I have been away from the blog for the past week. After reading the discussion here early today, I think I have to explain why the interest rates in the Portuguese rescue package are not at all mysterious. Actually, there isn't even much genuine news around them.
This is hard and very nerdy, but here's my attempt at a short explanation:
1. The IMF interest rate follows a strict rule. There is no discretion involved. Anyone with a calculator could see it was going to be 3.25% for the first three years and 4.25% after, as soon as the size of the loan was announced.
2. The ESFS and the ESM have announced they follow the same rule as the IMF. They used to charge a bigger risk premium, but now the discussion is only whether they should charge an extra premium between 0 or 0.50%. That was the only thing under debate, and the only relevant news.
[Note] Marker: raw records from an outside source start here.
-- A reads column c top-down over rows[:-1]; B takes col[:-1] of the column string
theorem pvDigits_eq (lines : List (List Char)) (numRows : Nat) (c : Nat)
    (hn : numRows = lines.length) (h1 : 1 ≤ numRows) :
    pvA_digits lines numRows (c : Int) =
      (pvColOf lines c).dropLast.filter PySem.Chars.isdigit := by
  unfold pvA_digits
  rw [PySem.List.foldl_append_if
    (fun row => PySem.Chars.isdigit (PySem.List.pyGetD (PySem.List.pyGetD lines row []) (c : Int) ' '))
    (fun row => PySem.List.pyGetD (PySem.List.pyGetD lines row []) (c : Int) ' ')]
  rw [List.nil_append]
  have hcast : ((numRows : Int) - 1) = ((numRows - 1 : Nat) : Int) := by omega
  rw [hcast, PySem.List.pyRange_zero_natCast]
  have hmap : (List.range (numRows - 1)).map
      (fun (k : Nat) => PySem.List.pyGetD (PySem.List.pyGetD lines ((k : Nat) : Int) []) (c : Int) ' ') =
      (pvColOf lines c).dropLast := by
    rw [pvColOf, ← List.map_dropLast, List.dropLast_eq_take, ← hn]
    rw [← pvMap_getD_range lines [] (numRows - 1) (by omega), List.map_map]
    apply List.map_congr_left
    intro k _
    simp only [Function.comp]
    rw [PySem.List.pyGetD_natCast, PySem.List.pyGetD_natCast]
  rw [List.filter_map, List.map_map, ← hmap, List.filter_map]
  exact pvList_fm_congr _ _ _ _ _ (fun x _ => rfl) (fun x _ => rfl)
So again anyone with a calculator could have figured out that the ESFS rate would be between 5.5% and 6%.
3. Why then 3.25% in the IMF loan and 5.5% in the EU loan? Because the first depends on the IMF's cost of funds (the SDR rate) whereas the second depends on the EU's cost of funds. The first is 0.52% right now, and the second is about 2,8% right now (it was 2,89% in January). So , here is (approximately) your 2,25% gap.
4. Why are the costs of funds so different? The main reason is that the IMF rate is variable, the ESFS rate is fixed. Or, to be more concrete: go to the bank to get a mortgage and they will offer you a rate if you want a variable loan (LIBOR + "Spread"), and a different rate if you want a fixed-rate loan. The difference between the two can be pretty high, but the bank is (roughly) offering you the same deal in expected value. I'd have to go super-nerdy to explain why. (A second reason for the gap is the exchange rate risk: the IMF lends in a different currency than euros, but I think the more important is the fixed-variable difference.)
5. What is the relevant interest rate for debt sustainability calculations over the next 7 years? That is tricky. If you believe the market prices for the swap contracts associated with the differences in point 4, then the answer is that 5.5% is the right number.
6. To sum up, the IMF rate and the ESFS rates are different things, apples and oranges. Converting the two loans into the same thing, you get that (approximately) 3,25%=5,5%.
Update: This is a hard and specialized topic, and my guess is that most economists would likely be confused about it. So there is no shame in getting it wrong. A tribute to Rui Peres Jorge, a journalist for Jornal de Negocios, and one of the best economics reporters in Portugal for explaining it well.
Update 2 (Sunday, 5/15): I have edited my previous update to remove references to some articles that were confusing about these calculations. Some people seem to have interpreted those links as some kind of criticism, which could not be farther from my intention. I was only trying to illustrate that this is a really technical and specific (nerdy) topic, so even good economists could get confused about it. My guess is that the majority of even my distinguished colleagues at Columbia wouldn't have known how these interest rates are set. Also, I completely agree that the interest rate charged is too high and that we may be able to negotiate it down. I know it is election campaign time in Portugal, and people are getting into smear campaigns, personal attacks and ego clashes but, please, don't drag me into it.
Finally, Diario Economico asked me to publish a longer article (simpler and in Portuguese) explaining these interest rates: it will come out in tomorrow's (Monday) edition.